NEW YORK - Acadia Pharmaceuticals Inc said on Tuesday its experimental drug for psychosis related to Parkinson's disease failed to meet its primary goal in a late-stage trial, sending its shares down 70 percent.

The drug, pimavanserin, which is being co-developed with Canada's Biovail Corp, failed to significantly cut psychotic episodes, such as hallucinations and delusions, compared to a placebo.

The steep drop in Acadia shares illustrates the risks in biotech investing, after several high-profile clinical successes this year have sent shares of several companies soaring.

As of Monday, shares of Acadia had run up nearly sixfold to $5.84 since late April on hopes for pimavanserin. They fell to $1.73 in premarket trading on Tuesday. New York-traded shares of Biovail were unchanged.

An estimated 600,000 of the 1.5 million Americans with Parkinson's disease are prone to psychotic episodes, according to Acadia. Parkinson's is a progressive neurological condition that causes tremors and other motor problems.

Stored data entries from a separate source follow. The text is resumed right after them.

-- pv_equiv track=rewrite | github.com/nbrahman/HackerRank | 01 Algorithms/10 Bit Manipulation/The-Great-XOR.py | theGreatXor
-- ===== SOURCE A (Python) =====
-- def theGreatXor(x):
--     # Complete this function
--     b = format(x, 'b')
--     l = len(b)-1
--     s = 0
--     for i in range(len(b)):
--         if b[i]=='0':
--             s += 2 ** (l - i)
--     return s
-- ===== SOURCE B (Python) =====
-- def theGreatXor(x):
--     m = abs(x)
--     return (1 << m.bit_length()) - 1 - m
-- ===== Notes on version B (the rewrite author's own statement) =====
-- stated objective: simpler
-- what changed: Replaces the loop over the characters of the binary string by a closed form: two to the power bit_length(|x|), minus one, minus |x|, which equals the sum of powers of two over the cleared bit positions of |x|.
-- intended difference: For x = 0, A returns one because format(0,'b') is the single-character string '0' and that character counts as a cleared bit; B returns zero, the intended value since zero has no cleared bits below a set bit. — e.g. on theGreatXor(0): A returns 1, B returns 0
import Mathlib
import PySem

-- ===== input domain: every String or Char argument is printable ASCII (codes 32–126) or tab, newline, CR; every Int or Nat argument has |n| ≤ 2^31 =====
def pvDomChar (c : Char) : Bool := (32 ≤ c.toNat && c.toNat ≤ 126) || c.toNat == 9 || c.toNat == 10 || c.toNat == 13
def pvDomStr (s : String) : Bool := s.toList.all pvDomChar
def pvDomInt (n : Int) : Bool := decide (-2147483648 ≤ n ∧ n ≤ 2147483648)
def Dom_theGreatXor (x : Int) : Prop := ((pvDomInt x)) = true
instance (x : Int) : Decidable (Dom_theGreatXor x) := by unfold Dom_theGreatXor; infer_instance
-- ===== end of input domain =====

-- B replaces A's per-character loop over format(x,'b') by the closed form 2^bit_length(|x|)-1-|x| (simpler); for x = 0 A's value (one) is an
-- artefact of format(0,'b') being the string '0' and B returns the intended value zero (see D_ below).

-- ===== PORT A =====
-- binary digits of n, most significant first; empty for n = 0 (the n = 0 case is handled in pvFormatB)
def pvBinChars (n : Nat) : List Char :=
  if h : n = 0 then [] else pvBinChars (n / 2) ++ [if n % 2 = 1 then '1' else '0']
decreasing_by exact Nat.div_lt_self (Nat.pos_of_ne_zero h) (by norm_num)

-- hand port of format(x, 'b'): minimal binary digits, '-' sign for negative x, '0' for zero (exact for all ints)
def pvFormatB (x : Int) : List Char :=
  if x < 0 then '-' :: pvBinChars (-x).toNat
  else if x = 0 then ['0'] else pvBinChars x.toNat

def theGreatXor (x : Int) : Int :=
  let b := pvFormatB x
  let l : Int := (b.length : Int) - 1
  -- for i in range(len(b)): if b[i]=='0': s += 2 ** (l - i); the exponent l - i is ≥ 0 for every i the
  -- range produces, so .toNat is exact here (it is an exponent, not an index)
  (PySem.List.pyRange 0 (b.length : Int) 1).foldl
    (fun s i => if PySem.List.pyGet? b i = some '0' then s + 2 ^ (l - i).toNat else s) 0

-- ===== PORT B =====
-- hand port of int.bit_length for n ≥ 0 (exact): number of binary digits, 0 for n = 0
def pvBitLength (n : Nat) : Nat :=
  if h : n = 0 then 0 else pvBitLength (n / 2) + 1
decreasing_by exact Nat.div_lt_self (Nat.pos_of_ne_zero h) (by norm_num)

def theGreatXor_alt (x : Int) : Int :=
  let m := x.natAbs
  (2 : Int) ^ pvBitLength m - 1 - (m : Int)

-- ===== PRECONDITION & SPEC =====
-- For x = 0, A returns one because format(0,'b') is the single-character string '0' and that character counts as a
-- cleared bit; B returns zero, the intended value, since zero has no cleared bits below a set bit.
def D_theGreatXor (x : Int) : Prop := x = 0
instance (x : Int) : Decidable (D_theGreatXor x) := by unfold D_theGreatXor; infer_instance

def Spec_theGreatXor (x : Int) (out : Int) : Prop := ¬ D_theGreatXor x → out = theGreatXor_alt x
instance (x : Int) (out : Int) : Decidable (Spec_theGreatXor x out) := by unfold Spec_theGreatXor; infer_instance

def pvDiffWitness_theGreatXor : Int := 0
def pvDiffWitnessOut_theGreatXor : Int × Int := (1, 0)

-- ===== CLAIM (what is proved, stated in full; the proofs are below) =====
def Claim_unchanged_theGreatXor : Prop := ∀ (x : Int), Dom_theGreatXor x → Spec_theGreatXor x (theGreatXor x)
def Claim_changed_theGreatXor : Prop := Dom_theGreatXor (pvDiffWitness_theGreatXor) ∧ D_theGreatXor (pvDiffWitness_theGreatXor) ∧ theGreatXor (pvDiffWitness_theGreatXor) = pvDiffWitnessOut_theGreatXor.1 ∧ theGreatXor_alt (pvDiffWitness_theGreatXor) = pvDiffWitnessOut_theGreatXor.2 ∧ pvDiffWitnessOut_theGreatXor.1 ≠ pvDiffWitnessOut_theGreatXor.2
def Claim_exact_theGreatXor : Prop := ∀ (x : Int), Dom_theGreatXor x → D_theGreatXor x → theGreatXor x ≠ theGreatXor_alt x

-- ===== LEMMAS AND PROOFS =====

-- Horner evaluation of the '0'-indicator bits of a character list
def pvG (b : List Char) : Int :=
  b.foldl (fun s c => 2 * s + (if c = '0' then 1 else 0)) 0

theorem pvG_append_singleton (ys : List Char) (c : Char) :
    pvG (ys ++ [c]) = 2 * pvG ys + (if c = '0' then 1 else 0) := by
  simp [pvG, List.foldl_append]

-- A's indexed loop, with the exponents shifted by k, equals 2^k times the Horner value
theorem pv_fold_shift (b : List Char) (k : Nat) (acc : Int) :
    (PySem.List.pyRange 0 (b.length : Int) 1).foldl
      (fun s i => if PySem.List.pyGet? b i = some '0'
        then s + 2 ^ (((b.length : Int) - 1 - i).toNat + k) else s) acc
    = acc + 2 ^ k * pvG b := by
  induction b using List.reverseRecOn generalizing k acc with
  | nil => simp [pvG, PySem.List.pyRange_one_eq_nil]
  | append_singleton ys c ih =>
    have hn : ((ys ++ [c]).length : Int) = (ys.length : Int) + 1 := by
      simp
    rw [hn, PySem.List.pyRange_one_succ_right (by positivity), List.foldl_append]
    have hcongr :
        (PySem.List.pyRange 0 (ys.length : Int) 1).foldl
          (fun s i => if PySem.List.pyGet? (ys ++ [c]) i = some '0'
            then s + 2 ^ (((ys.length : Int) + 1 - 1 - i).toNat + k) else s) acc
        = (PySem.List.pyRange 0 (ys.length : Int) 1).foldl
          (fun s i => if PySem.List.pyGet? ys i = some '0'
            then s + 2 ^ (((ys.length : Int) - 1 - i).toNat + (k + 1)) else s) acc := by
      apply PySem.List.foldl_congr_mem
      intro s i hi
      have hmem := (PySem.List.mem_pyRange_one).1 hi
      have h0 : 0 ≤ i := hmem.1
      have hlt : i < (ys.length : Int) := hmem.2
      have hget : PySem.List.pyGet? (ys ++ [c]) i = PySem.List.pyGet? ys i := by
        rw [PySem.List.pyGet?_of_nonneg _ h0, PySem.List.pyGet?_of_nonneg _ h0]
        have : i.toNat < ys.length := by omega
        rw [List.getElem?_append_left this]
      have hexp : ((ys.length : Int) + 1 - 1 - i).toNat + k
          = ((ys.length : Int) - 1 - i).toNat + (k + 1) := by omega
      rw [hget, hexp]
    rw [hcongr, ih (k + 1) acc]
    have hlast : PySem.List.pyGet? (ys ++ [c]) (ys.length : Int) = some c := by
      rw [PySem.List.pyGet?_of_nonneg _ (by positivity)]
      simp
    rw [pvG_append_singleton]
    have hexp0 : (((ys.length : Int) + 1 - 1 - (ys.length : Int)).toNat + k) = k := by omega
    simp only [List.foldl_cons, List.foldl_nil, hlast, hexp0]
    by_cases hc : c = '0' <;> simp [hc] <;> ring

-- with k = 0: A's loop over any character list is the Horner value of its '0'-indicators
theorem pv_fold_eq_pvG (b : List Char) :
    (PySem.List.pyRange 0 (b.length : Int) 1).foldl
      (fun s i => if PySem.List.pyGet? b i = some '0'
        then s + 2 ^ (((b.length : Int) - 1 - i).toNat) else s) 0
    = pvG b := by
  have h := pv_fold_shift b 0 0
  simpa using h

theorem pvG_binChars (n : Nat) :
    pvG (pvBinChars n) = 2 ^ (pvBinChars n).length - 1 - (n : Int) := by
  induction n using Nat.strong_induction_on with
  | _ n ih =>
    rw [pvBinChars]
    by_cases h : n = 0
    · simp [h, pvG]
    · simp only [h, dite_false]
      rw [pvG_append_singleton, ih (n / 2) (Nat.div_lt_self (Nat.pos_of_ne_zero h) (by norm_num))]
      have hmod : n % 2 = 0 ∨ n % 2 = 1 := Nat.mod_two_eq_zero_or_one n
      have hdiv : n = 2 * (n / 2) + n % 2 := (Nat.div_add_mod n 2).symm.trans (by ring)
      have hlen : ((pvBinChars (n / 2)) ++ [if n % 2 = 1 then '1' else '0']).length
          = (pvBinChars (n / 2)).length + 1 := by simp
      rw [hlen]
      rcases hmod with hm | hm <;>
        · simp only [hm]
          norm_num
          push_cast
          rw [pow_succ]
          omega

theorem pv_length_binChars (n : Nat) : (pvBinChars n).length = pvBitLength n := by
  induction n using Nat.strong_induction_on with
  | _ n ih =>
    rw [pvBinChars, pvBitLength]
    by_cases h : n = 0
    · simp [h]
    · simp only [h, dite_false]
      rw [List.length_append, ih (n / 2) (Nat.div_lt_self (Nat.pos_of_ne_zero h) (by norm_num))]
      simp

theorem pv_A_zero : theGreatXor 0 = 1 := by
  have h := pv_fold_eq_pvG ['0']
  simp only [theGreatXor, pvFormatB]
  norm_num
  simpa [pvG] using h

theorem pv_alt_zero : theGreatXor_alt 0 = 0 := by
  simp only [theGreatXor_alt]
  rw [pvBitLength]
  simp

-- ===== VERDICT (by name: the statement is the Claim_ definition above) =====
theorem theGreatXor_spec : Claim_unchanged_theGreatXor := by
  intro x _ hD
  have hx : x ≠ 0 := hD
  show theGreatXor x = theGreatXor_alt x
  rcases lt_trichotomy x 0 with hneg | hzero | hpos
  · -- x < 0: b = '-' :: pvBinChars (-x).toNat
    have hfmt : pvFormatB x = '-' :: pvBinChars (-x).toNat := by
      simp [pvFormatB, hneg]
    have hG : pvG ('-' :: pvBinChars (-x).toNat) = pvG (pvBinChars (-x).toNat) := by
      simp [pvG]
    have habs : (-x).toNat = x.natAbs := by omega
    simp only [theGreatXor, theGreatXor_alt, hfmt]
    rw [pv_fold_eq_pvG ('-' :: pvBinChars (-x).toNat), hG, pvG_binChars,
      pv_length_binChars, habs]
  · exact absurd hzero hx
  · -- x > 0
    have hfmt : pvFormatB x = pvBinChars x.toNat := by
      simp [pvFormatB, not_lt.mpr (le_of_lt hpos), hx]
    have habs : x.toNat = x.natAbs := by omega
    simp only [theGreatXor, theGreatXor_alt, hfmt]
    rw [pv_fold_eq_pvG, pvG_binChars, pv_length_binChars, habs]

theorem theGreatXor_changed : Claim_changed_theGreatXor := by
  unfold Claim_changed_theGreatXor
  exact ⟨by decide, rfl, pv_A_zero, pv_alt_zero, by decide⟩

theorem theGreatXor_tight : Claim_exact_theGreatXor := by
  intro x _ hD
  subst hD
  rw [pv_A_zero, pv_alt_zero]
  decide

Patients in the 298-patient trial who were taking pimavanserin showed improvement in psychosis measures, but the difference was not statistically significant. Acadia said the lack of a significant difference was primarily due to the larger-than-expected improvement in patients taking the placebo.

The trial did reach a secondary goal related to motor function. Acadia said it was continuing with a second Phase III clinical trial with pimavanserin in patients with Parkinson's disease psychosis.

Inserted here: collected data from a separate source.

-- pv_equiv track=rewrite | github.com/dahee325/algo | X숨어있는숫자의덧셈2/sol.py | solution
-- ===== SOURCE A (Python) =====
-- def solution(my_string):
--     answer = []
--     for i in range(0, len(my_string)):
--         if my_string[i].isdigit():
--             if i == 0:
--                 answer.append(int(my_string[0]))
--             elif my_string[i-1].isdigit():
--                 answer.append(int(''.join([my_string[i-1], my_string[i]])))
--             else:
--                 answer.append(int(my_string[i]))
--     return sum(answer)
-- ===== SOURCE B (Python) =====
-- def solution(my_string):
--     # Partition into maximal digit runs, then score each run:
--     # first digit alone, then each adjacent pair as a two-digit number.
--     runs = []
--     cur = ''
--     for ch in my_string:
--         if ch.isdigit():
--             cur += ch
--         else:
--             if cur:
--                 runs.append(cur)
--             cur = ''
--     if cur:
--         runs.append(cur)
--     total = 0
--     for g in runs:
--         total += int(g[0])
--         for j in range(1, len(g)):
--             total += int(g[j-1:j+1])
--     return total
-- ===== Notes on version B (the rewrite author's own statement) =====
-- stated objective: alternative
-- what changed: A does a single index-based scan with a look-back at my_string[i-1] for every digit position; B first partitions the string into maximal runs of consecutive digits and then scores each run separately (first digit alone, each adjacent pair as a two-digit number).
import Mathlib
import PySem

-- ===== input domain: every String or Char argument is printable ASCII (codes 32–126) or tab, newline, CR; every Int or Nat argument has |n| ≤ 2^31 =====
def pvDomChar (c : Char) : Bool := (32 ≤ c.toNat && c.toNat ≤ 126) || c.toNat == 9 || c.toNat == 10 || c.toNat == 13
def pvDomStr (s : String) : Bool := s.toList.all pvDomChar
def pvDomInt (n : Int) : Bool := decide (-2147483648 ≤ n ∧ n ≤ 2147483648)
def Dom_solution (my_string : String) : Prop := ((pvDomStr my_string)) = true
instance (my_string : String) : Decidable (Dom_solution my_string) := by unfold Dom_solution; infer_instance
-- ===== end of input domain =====

-- B re-implements A by first partitioning the string into maximal digit runs and then
-- scoring each run, instead of A's index-based look-back scan; objective: alternative
-- decomposition (same O(n) cost).


-- ===== PORT A =====
-- my_string[i] with 0 ≤ i < len is ported as cs.getD i ' ' (in-range, so exact);
-- int(<digit chars>) is PySem.Int.ofChars? with .getD 0 (the isdigit guard makes it `some`,
-- so Python's int() cannot raise on the guarded branches).
def solution (my_string : String) : Int :=
  let cs := my_string.toList
  let answer : List Int :=
    (List.range cs.length).foldl
      (fun answer i =>
        if PySem.Chars.isdigit (cs.getD i ' ') then
          if i = 0 then
            answer ++ [(PySem.Int.ofChars? [cs.getD 0 ' ']).getD 0]
          else if PySem.Chars.isdigit (cs.getD (i - 1) ' ') then
            answer ++ [(PySem.Int.ofChars? [cs.getD (i - 1) ' ', cs.getD i ' ']).getD 0]
          else
            answer ++ [(PySem.Int.ofChars? [cs.getD i ' ']).getD 0]
        else answer)
      []
  answer.sum

-- ===== PORT B =====
-- g[0] on a non-empty run g is g.headD ' ' (exact); g[j-1:j+1] is PySem.List.slice;
-- range(1, len(g)) is List.range' 1 (len g - 1); int() as in port A (guarded, cannot raise).
def solution_alt (my_string : String) : Int :=
  let st := my_string.toList.foldl
      (fun (st : List (List Char) × List Char) ch =>
        if PySem.Chars.isdigit ch then (st.1, st.2 ++ [ch])
        else (if st.2 ≠ [] then st.1 ++ [st.2] else st.1, []))
      ([], [])
  let runs := if st.2 ≠ [] then st.1 ++ [st.2] else st.1
  runs.foldl
    (fun total g =>
      let total := total + (PySem.Int.ofChars? [g.headD ' ']).getD 0
      (List.range' 1 (g.length - 1)).foldl
        (fun (total : Int) (j : Nat) =>
          total + (PySem.Int.ofChars? (PySem.List.slice g (some ((j : Int) - 1)) (some ((j : Int) + 1)))).getD 0)
        total)
    0

-- ===== PRECONDITION & SPEC =====
def Spec_solution (my_string : String) (out : Int) : Prop := out = solution_alt my_string
instance (my_string : String) (out : Int) : Decidable (Spec_solution my_string out) := by unfold Spec_solution; infer_instance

While we obviously are disappointed with the results of this Phase III study, we continue to believe in the potential of pimavanserin based on our clinical experience to date, Acadia Chief Executive Officer Uli Hacksell said in a statement.

In an interview with Reuters last month, Hacksell said pimavanserin could fetch far bigger sales if it is eventually approved to treat other types of psychosis, including psychosis that often accompanies Alzheimer's disease.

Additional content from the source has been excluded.